lemma pv_pairwise_foldl_insertBy {α κ : Type} [LT κ] [DecidableLT κ] (key : α → κ)
    (htr : ∀ a b c : κ, a < b → b < c → a < c)
    (htot : ∀ a b : κ, a < b ∨ a = b ∨ b < a)
    (S : α → α → Prop) :
    ∀ (xs acc : List α), acc.Pairwise (CRel key S) → xs.Pairwise S →
      (∀ y ∈ acc, ∀ x ∈ xs, S y x) →
      (xs.foldl (fun acc x => PySem.List.insertBy (fun a b => decide (key a < key b)) x acc) acc).Pairwise (CRel key S) := by
  intro xs
  induction xs with
  | nil => intro acc hacc _ _; simpa using hacc
  | cons x xs ih =>
    intro acc hacc hxs hcross
    rw [List.pairwise_cons] at hxs
    simp only [List.foldl_cons]
    refine ih _ ?_ hxs.2 ?_
    · exact pv_pairwise_insertBy key htr htot S x acc hacc
        (fun y hy => hcross y hy x List.mem_cons_self)
    · intro y hy z hz
      rcases (PySem.List.mem_insertBy _ x y acc).mp hy with rfl | hy'
      · exact hxs.1 z hz
      · exact hcross y hy' z (List.mem_cons_of_mem _ hz)

-- STABILITY of one whole stable sort pass
lemma pv_sorted_pairwise_stable {α κ : Type} [LT κ] [DecidableLT κ] (key : α → κ)
    (htr : ∀ a b c : κ, a < b → b < c → a < c)
    (htot : ∀ a b : κ, a < b ∨ a = b ∨ b < a)
    (S : α → α → Prop) (xs : List α) (h : xs.Pairwise S) :
    (PySem.List.sorted xs key false).Pairwise (CRel key S) := by
  rw [PySem.List.sorted_eq_foldl_insertBy]
  exact pv_pairwise_foldl_insertBy key htr htot S xs [] (by simp) h (by simp)

lemma pv_RRel_asymm (t l : Bool) :
    ∀ (cs : List Int) (a b : Int × List String),
      RRel t l cs a b → RRel t l cs b a → False := by
  intro cs
  induction cs with
  | nil =>
    intro a b h1 h2
    simp only [RRel] at h1 h2
    omega
  | cons c cs ih =>
    intro a b h1 h2
    rcases h1 with h1 | ⟨e1, r1⟩ <;> rcases h2 with h2 | ⟨e2, r2⟩
    · exact absurd h1 (lt_asymm h2)
    · exact absurd h1 (e2 ▸ lt_irrefl _)
    · exact absurd h2 (e1 ▸ lt_irrefl _)
    · exact ih a b r1 r2
-- A's loop equals the accumulated join of B's recursion
theorem pvLoop_eq_go (cs : List Char) :
    ∀ (fuel : Nat) (start : Int) (words : String), 0 ≤ start →
      pvLoopA cs (cs.length : Int) fuel start words = pvJoinAcc words (pvGoB cs fuel start) := by
  intro fuel
  induction fuel with
  | zero => intro start words _; rfl
  | succ n ih =>
    intro start words hs
    unfold pvLoopA pvGoB
    by_cases hlt : start < (cs.length : Int)
    · rw [if_pos hlt, if_neg (show ¬ start ≥ (cs.length : Int) by omega)]
      rw [pvInnerA_char cs start hs]
      rcases hmx : PySem.List.max? (pvWordsB.filter
          (fun w => PySem.Chars.startswith (cs.drop start.toNat) w.toList)) (fun w => w) with _ | b
      · -- no match: val = "", rec = start, advance by 1
        simp only [hmx, Option.getD_none]
        simp only [String.toList_empty, List.length_nil, Nat.cast_zero, add_zero, ne_eq,
          not_true_eq_false, if_false]
        rw [ih (start + 1) words (by omega)]
      · -- match: val = b, rec = start + len b ≠ start, advance to start + len b
        have hbmem := (List.mem_filter.mp (PySem.List.max?_mem hmx)).1
        have hblen : 1 ≤ b.toList.length := List.length_pos_iff.mpr (pv_words_nonempty b hbmem)
        have hbne : b ≠ "" := pv_words_ne b hbmem
        simp only [hmx, Option.getD_some]
        have hrec : start + (b.toList.length : Int) ≠ start := by omega
        rw [if_pos hrec, if_pos hbne]
        have hstep : start + (b.toList.length : Int) - 1 + 1 = start + (b.toList.length : Int) := by omega
        rw [hstep, ih (start + (b.toList.length : Int)) _ (by omega)]
        rfl
    · rw [if_neg hlt, if_pos (show start ≥ (cs.length : Int) by omega)]
      rfl

-- ===== VERDICT (by name: the statement is the Claim_ definition above) =====
theorem WordsDict_spec : Claim_equal_WordsDict := by
  intro strs _
  unfold Spec_WordsDict WordsDict WordsDict_alt
  rw [pvLoop_eq_go strs.toList (strs.toList.length + 1) 0 "" (le_refl 0)]
  exact pvJoinAcc_empty _ (fun v hv => pv_words_ne v (pvGoB_mem strs.toList _ 0 v hv))
theorem solved_iff (b : String) (T : Nat) (hb : 9 ≤ b.length) (hT : T < 512) :
    String.ofList (applyB b T) = "000000000" ↔ (b.length = 9 ∧ solvesB b T = true) := by
  have hparity : ∀ j < 9, flipCount T j = flipsB T j := flipCount_eq_flipsB T hT
  constructor
  · intro h
    have hlen : b.length = 9 := by
      have hl := congrArg String.length h
      rw [String.length_ofList, applyB_length] at hl
      simpa using hl
    refine ⟨hlen, ?_⟩
    unfold solvesB
    rw [List.all_eq_true]
    intro j hjr
    have hj : j < 9 := List.mem_range.mp hjr
    have htl : applyB b T = "000000000".toList := by
      have := congrArg String.toList h
      rwa [String.toList_ofList] at this
    have hcell : (applyB b T).getD j ' ' = '0' := by rw [htl]; exact target_getD j hj
    rw [applyB_getD b T j hb hj, togC_iter, hparity j hj] at hcell
    by_cases hc : b.toList.getD j ' ' = '0'
    · have h0 : flipsB T j % 2 = 0 := hcell.mp hc
      rw [show (b.toList.getD j ' ' == '0') = true from by simpa using hc,
        show (flipsB T j % 2 == 0) = true from by simpa using h0]
      rfl
    · have h1 : (flipsB T j % 2 == 0) = false := by
        have hne : ¬(flipsB T j % 2 = 0) := fun hcon => hc (hcell.mpr hcon)
        simpa using hne
      rw [show (b.toList.getD j ' ' == '0') = false from by simpa using hc, h1]
      rfl
  · rintro ⟨hlen, hsol⟩
    have hsol' := List.all_eq_true.mp hsol
    have htl : applyB b T = "000000000".toList := by
      apply List.ext_getElem
      · rw [applyB_length, hlen]; decide
      · intro j hj1 hj2
        have hj : j < 9 := by rw [applyB_length, hlen] at hj1; exact hj1
        have hget : ∀ (l : List Char) (hl : j < l.length), l[j] = l.getD j ' ' := by
          intro l hl
          rw [List.getD_eq_getElem?_getD, List.getElem?_eq_getElem hl]
          rfl
        rw [hget _ hj1, hget _ hj2, target_getD j hj,
          applyB_getD b T j hb hj]
        rw [show (togC^[flipCount T j] (b.toList.getD j ' ') = '0') ↔ _ from
          togC_iter _ _, hparity j hj]
        have := hsol' j (List.mem_range.mpr hj)
        by_cases hc : b.toList.getD j ' ' = '0'
        · have hcb : (b.toList.getD j ' ' == '0') = true := by simpa using hc
          rw [hcb] at this
          constructor
          · intro _
            have hp : (flipsB T j % 2 == 0) = true := by
              cases hb2 : (flipsB T j % 2 == 0) with
              | true => rfl
              | false => rw [hb2] at this; simp at this
            simpa using hp
          · intro _; exact hc
        · have hcb : (b.toList.getD j ' ' == '0') = false := by simpa using hc
          rw [hcb] at this
          constructor
          · intro hcon; exact absurd hcon hc
          · intro hcon
            have : (flipsB T j % 2 == 0) = false := by
              cases hb2 : (flipsB T j % 2 == 0) with
              | false => rfl
              | true => rw [hb2] at this; simp at this
            have : ¬(flipsB T j % 2 = 0) := by simpa using this
            exact absurd hcon this
    rw [htl, String.ofList_toList]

:::

Tally how many lines of the data include the word "CRel". Write the number and nothing else.

» **Answer for this exercise**:
3